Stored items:
-- pv_equiv track=rewrite | github.com/rubensilva091/University | Bachelor/Minho/Algorithmic Labs 2/Treino 1/cruzamentos.py | cruzamentos
-- ===== SOURCE A (Python) =====
-- def cruzamentos(ruas):
--     cruzamento = {}
--
--     for n in ruas:
--         cruzamento1=n[0]
--         cruzamento2=n[len(n)-1]
--
--         #inicilizar os cruzamentos
--         if(cruzamento1 not in cruzamento):
--             cruzamento[cruzamento1]=1
--         if (cruzamento2 not in cruzamento):
--             cruzamento[cruzamento2]=1
--
--         #incrementar os cruzamentos
--         for key,value in cruzamento.items():
--             if (key==cruzamento1):
--                 cruzamento[key] = value+1
--             if (key==cruzamento2):
--                 cruzamento[key] = value+1
--
--     #criar a lista final, NAO SEI O PQ, mas todos os values estavam com 1 a mais
--     lista_final = [(key,value-1) for key,value in sorted(cruzamento.items(), key=lambda i:(i[1],i[0]))]
--     return lista_final
-- ===== SOURCE B (Python) =====
-- def cruzamentos(ruas):
--     ends = []
--     for n in ruas:
--         ends.append(n[0])
--         if n[-1] != n[0]:
--             ends.append(n[-1])
--     ends.sort()
--     pares = []
--     i = 0
--     while i < len(ends):
--         j = i
--         while j < len(ends) and ends[j] == ends[i]:
--             j += 1
--         pares.append((ends[i], j - i))
--         i = j
--     return sorted(pares, key=lambda p: (p[1], p[0]))
-- ===== Notes on version B (the rewrite author's own statement) =====
-- stated objective: alternative
-- what changed: Replaces the dict tally with its per-street inner scan over all existing keys by collecting the per-street deduplicated endpoints into a flat list, sorting it and run-length grouping, then sorting the (node,count) pairs by (count,node).
import Mathlib
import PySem

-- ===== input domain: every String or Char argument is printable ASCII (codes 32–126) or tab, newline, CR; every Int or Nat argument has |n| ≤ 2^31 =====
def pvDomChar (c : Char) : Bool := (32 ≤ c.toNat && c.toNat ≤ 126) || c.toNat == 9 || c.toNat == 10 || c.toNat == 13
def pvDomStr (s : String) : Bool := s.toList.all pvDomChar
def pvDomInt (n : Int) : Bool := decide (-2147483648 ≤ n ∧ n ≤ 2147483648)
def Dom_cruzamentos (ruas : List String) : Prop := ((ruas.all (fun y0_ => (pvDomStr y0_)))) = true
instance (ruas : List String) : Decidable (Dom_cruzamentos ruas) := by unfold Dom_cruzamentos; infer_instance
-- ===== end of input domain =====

Problem statement:
Repeat the records above exactly.

Your response:
-- pv_equiv track=rewrite | github.com/rubensilva091/University | Bachelor/Minho/Algorithmic Labs 2/Treino 1/cruzamentos.py | cruzamentos
-- ===== SOURCE A (Python) =====
-- def cruzamentos(ruas):
--     cruzamento = {}
--
--     for n in ruas:
--         cruzamento1=n[0]
--         cruzamento2=n[len(n)-1]
--
--         #inicilizar os cruzamentos
--         if(cruzamento1 not in cruzamento):
--             cruzamento[cruzamento1]=1
--         if (cruzamento2 not in cruzamento):
--             cruzamento[cruzamento2]=1
--
--         #incrementar os cruzamentos
--         for key,value in cruzamento.items():
--             if (key==cruzamento1):
--                 cruzamento[key] = value+1
--             if (key==cruzamento2):
--                 cruzamento[key] = value+1
--
--     #criar a lista final, NAO SEI O PQ, mas todos os values estavam com 1 a mais
--     lista_final = [(key,value-1) for key,value in sorted(cruzamento.items(), key=lambda i:(i[1],i[0]))]
--     return lista_final
-- ===== SOURCE B (Python) =====
-- def cruzamentos(ruas):
--     ends = []
--     for n in ruas:
--         ends.append(n[0])
--         if n[-1] != n[0]:
--             ends.append(n[-1])
--     ends.sort()
--     pares = []
--     i = 0
--     while i < len(ends):
--         j = i
--         while j < len(ends) and ends[j] == ends[i]:
--             j += 1
--         pares.append((ends[i], j - i))
--         i = j
--     return sorted(pares, key=lambda p: (p[1], p[0]))
-- ===== Notes on version B (the rewrite author's own statement) =====
-- stated objective: alternative
-- what changed: Replaces the dict tally with its per-street inner scan over all existing keys by collecting the per-street deduplicated endpoints into a flat list, sorting it and run-length grouping, then sorting the (node,count) pairs by (count,node).
import Mathlib
import PySem

-- ===== input domain: every String or Char argument is printable ASCII (codes 32–126) or tab, newline, CR; every Int or Nat argument has |n| ≤ 2^31 =====
def pvDomChar (c : Char) : Bool := (32 ≤ c.toNat && c.toNat ≤ 126) || c.toNat == 9 || c.toNat == 10 || c.toNat == 13
def pvDomStr (s : String) : Bool := s.toList.all pvDomChar
def pvDomInt (n : Int) : Bool := decide (-2147483648 ≤ n ∧ n ≤ 2147483648)
def Dom_cruzamentos (ruas : List String) : Prop := ((ruas.all (fun y0_ => (pvDomStr y0_)))) = true
instance (ruas : List String) : Decidable (Dom_cruzamentos ruas) := by unfold Dom_cruzamentos; infer_instance
-- ===== end of input domain =====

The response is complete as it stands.